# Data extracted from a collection

-- pv_equiv track=rewrite | github.com/Dimitrov-S-Dev-Python/100_Days_of_Code | 3.Logical_Operators/Exercise_5.py | get_love
-- ===== SOURCE A (Python) =====
-- def get_love(name1, name2):
--     num1 = 0
--     num2 = 0
--     for char in name1.lower():
--         for char2 in "true":
--             if char == char2:
--                 num1 += 1
--
--     for char in name2.lower():
--         for char2 in "true":
--             if char == char2:
--                 num1 += 1
--
--     for char in name1.lower():
--         for char2 in "love":
--             if char == char2:
--                 num2 += 1
--     for char in name2.lower():
--         for char2 in "love":
--             if char == char2:
--                 num2 += 1
--
--     name_score = str(num1) + str(num2)
--     name_score = int(name_score)
--     return name_score
-- ===== SOURCE B (Python) =====
-- def get_love(name1, name2):
--     freq = {}
--     for ch in (name1 + name2).lower():
--         freq[ch] = freq.get(ch, 0) + 1
--     num1 = freq.get('t', 0) + freq.get('r', 0) + freq.get('u', 0) + freq.get('e', 0)
--     num2 = freq.get('l', 0) + freq.get('o', 0) + freq.get('v', 0) + freq.get('e', 0)
--     return int(str(num1) + str(num2))
-- ===== Notes on version B (the rewrite author's own statement) =====
-- stated objective: faster
-- what changed: B builds a character-frequency dictionary of the lowered concatenation in one pass and then reads the eight target letters off it with O(1) lookups, removing A's inner per-character comparison loop over the pattern.
import Mathlib
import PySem

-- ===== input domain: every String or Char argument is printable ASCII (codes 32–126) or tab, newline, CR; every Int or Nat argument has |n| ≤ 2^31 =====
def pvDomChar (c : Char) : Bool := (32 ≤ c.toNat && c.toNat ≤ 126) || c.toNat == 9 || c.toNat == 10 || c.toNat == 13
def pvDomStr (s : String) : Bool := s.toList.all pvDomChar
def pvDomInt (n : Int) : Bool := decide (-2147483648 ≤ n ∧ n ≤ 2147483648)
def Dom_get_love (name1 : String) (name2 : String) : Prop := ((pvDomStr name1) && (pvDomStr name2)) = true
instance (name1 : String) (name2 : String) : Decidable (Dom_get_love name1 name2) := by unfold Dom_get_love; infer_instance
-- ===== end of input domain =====

-- B builds a one-pass character-frequency dictionary of the lowered concatenation and reads the eight target letters off it, replacing A's four pattern-scanning text loops; return value only.

-- ===== PORT A =====
-- nested loops 'for char in s.lower(): for char2 in pat: if char == char2: n += 1'
def pvNested (pat : List Char) (s : List Char) (acc : Int) : Int :=
  s.foldl (fun a c => pat.foldl (fun a2 c2 => if c == c2 then a2 + 1 else a2) a) acc

def get_love (name1 : String) (name2 : String) : Int :=
  let num1 := pvNested "true".toList (PySem.Chars.lower name1.toList) 0
  let num1 := pvNested "true".toList (PySem.Chars.lower name2.toList) num1
  let num2 := pvNested "love".toList (PySem.Chars.lower name1.toList) 0
  let num2 := pvNested "love".toList (PySem.Chars.lower name2.toList) num2
  -- int(str(num1) + str(num2)) always succeeds (digit string); .getD 0 is unreachable
  (PySem.Int.ofChars? (PySem.Int.toChars num1 ++ PySem.Int.toChars num2)).getD 0

-- ===== PORT B =====
def get_love_alt (name1 : String) (name2 : String) : Int :=
  -- freq[ch] = freq.get(ch, 0) + 1 over the lowered concatenation
  let freq : PySem.Dict Char Int :=
    (PySem.Chars.lower (name1.toList ++ name2.toList)).foldl
      (fun d ch => d.insert ch (d.getD ch 0 + 1)) PySem.Dict.empty
  let num1 := freq.getD 't' 0 + freq.getD 'r' 0 + freq.getD 'u' 0 + freq.getD 'e' 0
  let num2 := freq.getD 'l' 0 + freq.getD 'o' 0 + freq.getD 'v' 0 + freq.getD 'e' 0
  -- int(str(num1) + str(num2)) always succeeds (digit string); .getD 0 is unreachable
  (PySem.Int.ofChars? (PySem.Int.toChars num1 ++ PySem.Int.toChars num2)).getD 0

-- ===== PRECONDITION & SPEC =====
def Spec_get_love (name1 : String) (name2 : String) (out : Int) : Prop := out = get_love_alt name1 name2
instance (name1 : String) (name2 : String) (out : Int) : Decidable (Spec_get_love name1 name2 out) := by unfold Spec_get_love; infer_instance

-- ===== CLAIM =====
def Claim_equal_get_love : Prop := ∀ (name1 : String) (name2 : String), Dom_get_love name1 name2 → Spec_get_love name1 name2 (get_love name1 name2)

-- ===== LEMMAS AND PROOFS =====

lemma pvSumIte (x : Char) (p : List Char) :
    ((p.map (fun i => if x = i then (1 : Int) else 0)).sum) = (p.count x : Int) := by
  induction p with
  | nil => simp
  | cons y q ih =>
    simp only [List.map_cons, List.sum_cons, List.count_cons, ih]
    by_cases h : x = y
    · simp [h]; ring
    · simp [h, Ne.symm h]

lemma pvSumCountCons (pat : List Char) (x : Char) (xs : List Char) :
    ((pat.map (fun c => ((x :: xs).count c : Int))).sum)
      = (pat.count x : Int) + (pat.map (fun c => (xs.count c : Int))).sum := by
  induction pat with
  | nil => simp
  | cons y p ih =>
    simp only [List.map_cons, List.sum_cons, List.count_cons]
    by_cases h : x = y
    · subst h; simp [pvSumIte]; ring
    · simp [h, Ne.symm h, pvSumIte]; ring

-- the inner 'for char2 in pat' loop adds the count of c in pat
lemma pvInner (pat : List Char) (c : Char) (a : Int) :
    pat.foldl (fun a2 c2 => if c == c2 then a2 + 1 else a2) a = a + (pat.count c : Int) := by
  induction pat generalizing a with
  | nil => simp
  | cons y p ih =>
    simp only [List.foldl_cons, List.count_cons, ih]
    by_cases h : c = y
    · simp [h]; ring
    · simp [h, Ne.symm h]

-- the nested loop equals init + Σ_{c ∈ pat} s.count c
lemma pvNested_eq (pat s : List Char) (acc : Int) :
    pvNested pat s acc = acc + (pat.map (fun c => (s.count c : Int))).sum := by
  induction s generalizing acc with
  | nil => simp [pvNested]
  | cons x xs ih =>
    simp only [pvNested, List.foldl_cons, pvInner] at *
    rw [ih, pvSumCountCons]; ring

lemma pvFreq_getD (s : List Char) (c : Char) :
    (s.foldl (fun d ch => d.insert ch (d.getD ch 0 + 1)) PySem.Dict.empty).getD c 0
      = (s.count c : Int) := by
  rw [PySem.Dict.foldl_insert_getD_add_one_eq_counter, PySem.Dict.getD_counter]

lemma pvLowerAppend (l1 l2 : List Char) :
    PySem.Chars.lower (l1 ++ l2) = PySem.Chars.lower l1 ++ PySem.Chars.lower l2 := by
  simp [PySem.Chars.lower]

-- ===== VERDICT =====
theorem get_love_spec : Claim_equal_get_love := by
  intro name1 name2 _
  unfold Spec_get_love get_love get_love_alt
  have ht : "true".toList = ['t','r','u','e'] := rfl
  have hl : "love".toList = ['l','o','v','e'] := rfl
  simp only [pvNested_eq, pvFreq_getD, pvLowerAppend, List.count_append, ht, hl,
    List.map_cons, List.map_nil, List.sum_cons, List.sum_nil]
  push_cast
  ring_nf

# What you should do
Every line above that includes the string "input" needs to be copied.

# Reply
-- ===== input domain: every String or Char argument is printable ASCII (codes 32–126) or tab, newline, CR; every Int or Nat argument has |n| ≤ 2^31 =====
-- ===== end of input domain =====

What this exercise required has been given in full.